Sebagai negara yang masih berkembang, ungkap Jessica, tentu Indonesia sangat berharap banyak pendanaan dari bilateral, multilateral, dari perbankan internasional dan domestic, untuk bisa sama-sama melakukan program-program yang tidak hanya pokus pada program informasi dan sosialiasi seperti ini tetapi juga program pembangunan secara fisik ke EBT itu.
"Jadi pendanaan, need dan source (kebutuhan dan sumber) harus disesuaikan,” ungkap dia.
Jessica menjelaskan, sebagai salah satu penghasil batubara, Sumsel ternyata lebih kompleks masalah transisi energi dari wilayah lainnya. Karena banyak masalah yang terjadi dengan adanya sumber batu bara yang ada disini masih di produksi.
“Berbicara transisi energi di Sumsel itu kita tidak bisa hanya fokus kedepan. Tapi harus fokus menyelesaikan masalah yang ada sekarang dimulai dari menyelesaikan masalah pasung pada posos, kesehatan, dan masalah legalisasi dan kualitas lingkungan yang sudah terkhianati dari adanya pertambangan yang ada sekarang,” jelas dia.
Sementara, Kepala Bidang (Kabid) Energi pada Dinas Energi dan Sumber Daya Mineral (ESDM) Sumsel, Aryansyah menerangkan, pelaksanaan transisi energi memerlukan sosialisasi hingga ke tingkatan masyarakat paling bawah, seperti ibu rumah tangga (IRT).
Karena, pada dasarnya Provinsi Sumsel mampu dan memiliki potensi untuk melakukan transisi energi. Dengan cadangan 82,24 persen bio energi yang menjadi potensi energi baru dan terbarukan (EBT) terbesar di Sumsel.
Bioenergi sendiri, sambung dia, adalah energi terbarukan yang diperoleh dari sumber biologis, umumnya biomassa. Biomassa adalah bahan organik yang menyimpan energi cahaya matahari dalam bentuk energi kimia.
“Biomassa sebagai bahan bakar umumnya berupa kayu, limbah industri kayu, jerami, dan hasil pertanian seperti tebu yang dapat diolah menjadi bahan bakar.
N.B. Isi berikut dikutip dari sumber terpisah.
-- pv_equiv track=rewrite | github.com/Louis-DR/j2gpp | j2gpp/filters.py | int_to_duodecimal
-- ===== SOURCE A (Python) =====
-- def int_to_duodecimal(value, length=0, ten='a', eleven='b'):
--   digits = []
--   while value > 0:
--     remainder = value % 12
--     if remainder < 10:
--       digits.append(str(remainder))
--     elif remainder == 10:
--       digits.append(ten)
--     else:
--       digits.append(eleven)
--     value //= 12
--   if not digits:
--     digits.append('0')
--   duodecimal_string = ''.join(reversed(digits))
--   return duodecimal_string.rjust(length, '0')
-- ===== SOURCE B (Python) =====
-- def int_to_duodecimal(value, length=0, ten='a', eleven='b'):
--   def digit(r):
--     return str(r) if r < 10 else (ten if r == 10 else eleven)
--   def rec(v):
--     return '' if v <= 0 else rec(v // 12) + digit(v % 12)
--   s = rec(value) if value > 0 else '0'
--   return s.rjust(length, '0')
-- ===== Notes on version B (the rewrite author's own statement) =====
-- stated objective: simpler
-- what changed: Replaces the iterative least-significant-digit loop that appends to a list and then reverses-and-joins with a direct recursion that emits digits most-significant first by string concatenation, so no list, no reversal and no join are needed.
import Mathlib
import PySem

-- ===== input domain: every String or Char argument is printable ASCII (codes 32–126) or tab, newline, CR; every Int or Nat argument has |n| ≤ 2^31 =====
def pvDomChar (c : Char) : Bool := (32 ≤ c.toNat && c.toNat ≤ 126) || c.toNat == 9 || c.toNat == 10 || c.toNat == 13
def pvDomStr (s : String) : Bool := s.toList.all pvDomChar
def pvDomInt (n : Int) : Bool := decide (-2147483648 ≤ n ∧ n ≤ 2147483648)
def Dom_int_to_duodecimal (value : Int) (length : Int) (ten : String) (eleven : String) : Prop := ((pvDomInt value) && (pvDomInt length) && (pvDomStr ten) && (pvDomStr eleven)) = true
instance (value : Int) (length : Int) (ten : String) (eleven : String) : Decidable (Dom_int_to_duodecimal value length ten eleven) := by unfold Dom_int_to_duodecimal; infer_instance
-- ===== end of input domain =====

-- B replaces A's least-significant-first loop (list append, then reverse and join)
-- by a direct most-significant-first recursion via string concatenation; objective: simpler.

-- s.rjust(w, fill): left-pad with fill up to width w (exact for Int w: no pad when w ≤ len)
def pvRjust (s : String) (w : Int) (fill : Char) : String :=
  String.ofList (List.replicate (w.toNat - s.toList.length) fill ++ s.toList)

-- ===== PORT A =====
-- the while-loop of A: state is (value, digits); appends the digit string for value % 12
def pvLoopA (v : Int) (ten eleven : String) (digits : List String) : List String :=
  if _hv : 0 < v then
    let r := PySem.Int.mod v 12
    let d := if r < 10 then PySem.Int.toStr r else if r = 10 then ten else eleven
    pvLoopA (PySem.Int.floordiv v 12) ten eleven (digits ++ [d])
  else digits
termination_by v.toNat
decreasing_by
  rw [PySem.Int.floordiv_eq_ediv_of_pos (by norm_num : (0:Int) < 12)]
  omega

def int_to_duodecimal (value : Int) (length : Int) (ten : String) (eleven : String) : String :=
  let digits := pvLoopA value ten eleven []
  let digits := if digits = [] then digits ++ ["0"] else digits
  let duodecimal_string := PySem.Str.join "" digits.reverse
  pvRjust duodecimal_string length '0'

-- ===== PORT B =====
-- B's rec(v): '' if v <= 0 else rec(v // 12) + digit(v % 12); Python string concatenation
-- is ported exactly as List Char append (String.ofList at the end)
def pvRecB (v : Int) (ten eleven : String) : List Char :=
  if _hv : v ≤ 0 then []
  else
    pvRecB (PySem.Int.floordiv v 12) ten eleven ++
      (let r := PySem.Int.mod v 12
       if r < 10 then (PySem.Int.toStr r).toList
       else if r = 10 then ten.toList else eleven.toList)
termination_by v.toNat
decreasing_by
  rw [PySem.Int.floordiv_eq_ediv_of_pos (by norm_num : (0:Int) < 12)]
  omega

def int_to_duodecimal_alt (value : Int) (length : Int) (ten : String) (eleven : String) : String :=
  let s := if 0 < value then String.ofList (pvRecB value ten eleven) else "0"
  pvRjust s length '0'

-- ===== PRECONDITION & SPEC =====
def Spec_int_to_duodecimal (value : Int) (length : Int) (ten : String) (eleven : String) (out : String) : Prop := out = int_to_duodecimal_alt value length ten eleven
instance (value : Int) (length : Int) (ten : String) (eleven : String) (out : String) : Decidable (Spec_int_to_duodecimal value length ten eleven out) := by unfold Spec_int_to_duodecimal; infer_instance

-- ===== CLAIM (what is proved, stated in full; the proofs are below) =====
def Claim_equal_int_to_duodecimal : Prop := ∀ (value : Int) (length : Int) (ten : String) (eleven : String), Dom_int_to_duodecimal value length ten eleven → Spec_int_to_duodecimal value length ten eleven (int_to_duodecimal value length ten eleven)

-- ===== LEMMAS AND PROOFS =====

lemma pvJoin_empty_sep (parts : List (List Char)) :
    PySem.Chars.join [] parts = parts.flatten := by
  induction parts with
  | nil => simp [PySem.Chars.join_nil]
  | cons p rest ih =>
    cases rest with
    | nil => simp [PySem.Chars.join_singleton]
    | cons q r => simp [PySem.Chars.join_cons_cons, ih]

lemma pvRjust_congr {s t : String} (h : s.toList = t.toList) (w : Int) (fill : Char) :
    pvRjust s w fill = pvRjust t w fill := by
  simp [pvRjust, h]

-- A's loop, flattened in reverse, is B's recursion (plus the flattened accumulator)
lemma pvLoopA_flatten (n : Nat) :
    ∀ (v : Int), v.toNat ≤ n → ∀ (ten eleven : String) (acc : List String),
      (((pvLoopA v ten eleven acc).reverse).map String.toList).flatten
        = pvRecB v ten eleven ++ ((acc.reverse).map String.toList).flatten := by
  induction n with
  | zero =>
    intro v hv ten eleven acc
    rw [pvLoopA, pvRecB]
    have h0 : ¬ 0 < v := by omega
    have hle : v ≤ 0 := by omega
    simp [h0, hle]
  | succ n ih =>
    intro v hv ten eleven acc
    rw [pvLoopA, pvRecB]
    by_cases h0 : 0 < v
    · have hfd : PySem.Int.floordiv v 12 = v / 12 :=
        PySem.Int.floordiv_eq_ediv_of_pos (by norm_num)
      have hle : (PySem.Int.floordiv v 12).toNat ≤ n := by rw [hfd]; omega
      simp only [h0, dif_pos, show ¬ v ≤ 0 by omega, dif_neg, not_false_iff]
      rw [ih _ hle]
      simp only [List.reverse_append, List.reverse_cons, List.reverse_nil, List.nil_append,
        List.map_cons, List.map_append, List.flatten_cons, List.flatten_append, List.append_assoc]
      congr 1
      split_ifs <;> simp [PySem.Int.toList_toStr]
    · simp [h0, show v ≤ 0 by omega]

lemma pvLoopA_nonpos (v : Int) (hv : ¬ 0 < v) (ten eleven : String) (acc : List String) :
    pvLoopA v ten eleven acc = acc := by
  rw [pvLoopA]; simp [hv]

lemma pvLoopA_ne_nil (v : Int) (hv : 0 < v) (ten eleven : String) (acc : List String)
    (hacc : acc ≠ []) : pvLoopA v ten eleven acc ≠ [] := by
  have h : ∀ n : Nat, ∀ v : Int, v.toNat ≤ n → 0 < v → ∀ acc : List String, acc ≠ [] →
      pvLoopA v ten eleven acc ≠ [] := by
    intro n
    induction n with
    | zero => intro v hv h0; omega
    | succ n ih =>
      intro v hv h0 acc hacc
      rw [pvLoopA]
      simp only [h0, dif_pos]
      by_cases h1 : 0 < PySem.Int.floordiv v 12
      · have hfd : PySem.Int.floordiv v 12 = v / 12 :=
          PySem.Int.floordiv_eq_ediv_of_pos (by norm_num)
        exact ih _ (by rw [hfd]; omega) h1 _ (by simp)
      · rw [pvLoopA_nonpos _ h1]; simp
  exact h (v.toNat + 1) v (by omega) hv acc hacc

-- ===== VERDICT (by name: the statement is the Claim_ definition above) =====
theorem int_to_duodecimal_spec : Claim_equal_int_to_duodecimal := by
  intro value length ten eleven _
  show int_to_duodecimal value length ten eleven = int_to_duodecimal_alt value length ten eleven
  unfold int_to_duodecimal int_to_duodecimal_alt
  by_cases hv : 0 < value
  · -- loop runs: digits nonempty, joined reversed digits = B's recursion
    have hne : pvLoopA value ten eleven [] ≠ [] := by
      rw [pvLoopA]
      simp only [hv, dif_pos]
      by_cases h1 : 0 < PySem.Int.floordiv value 12
      · exact pvLoopA_ne_nil _ h1 _ _ _ (by simp)
      · rw [pvLoopA_nonpos _ h1]; simp
    simp only [hv, if_pos, hne, if_neg, not_false_iff]
    apply pvRjust_congr
    rw [PySem.Str.toList_join]
    show PySem.Chars.join (String.toList "") _ = _
    have hsep : String.toList "" = [] := rfl
    rw [hsep, pvJoin_empty_sep]
    have := pvLoopA_flatten value.toNat value (le_refl _) ten eleven []
    simpa using this
  · -- value ≤ 0: A's digits = ["0"], B's s = "0"
    rw [pvLoopA_nonpos _ hv]
    simp only [hv, if_neg, not_false_iff, if_pos]
    apply pvRjust_congr
    rfl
Sosialisasi hingga ke ibu rumah tangga, agar mereka memahami bahwa kita akan tidak lagi tergantung pada minyak tanah atau solar misalnya,” jelas dia.
Melalui sosialisasi hingga ke IRT itu kata Aryansyah, informasi-informasi terkait transisi energi menjadi titik utama untuk disampaikan ke masyarakat, dan itu menjadi target dari Pemprov Sumsel, selain dengan mempersiapkan berbagai macam pemetaan di masing-masing kabupaten/kota di Sumsel.
"Karena tiap-tiap daerah itu mempunyai potensi (energi) yang berbeda," kata dia.
Karena itu, ungkap Aryansyah, infrastruktur terkait transisi energi ini perlu segera diselesaikan, termasuk salah satunya memanfaatkan EBT ini pada mekanisme carbon trading atau perdagangan karbon yaitu aktivitas jual beli kredit karbon yang bertujuan untuk mengurangi emisi gas rumah kaca (GRK) di bumi.
"Hitung-hitungan seperti ini yang juga sedang dirumuskan agar nanti dapat memberikan efek (positif) bagi Pemprov Sumsel,” tandas dia.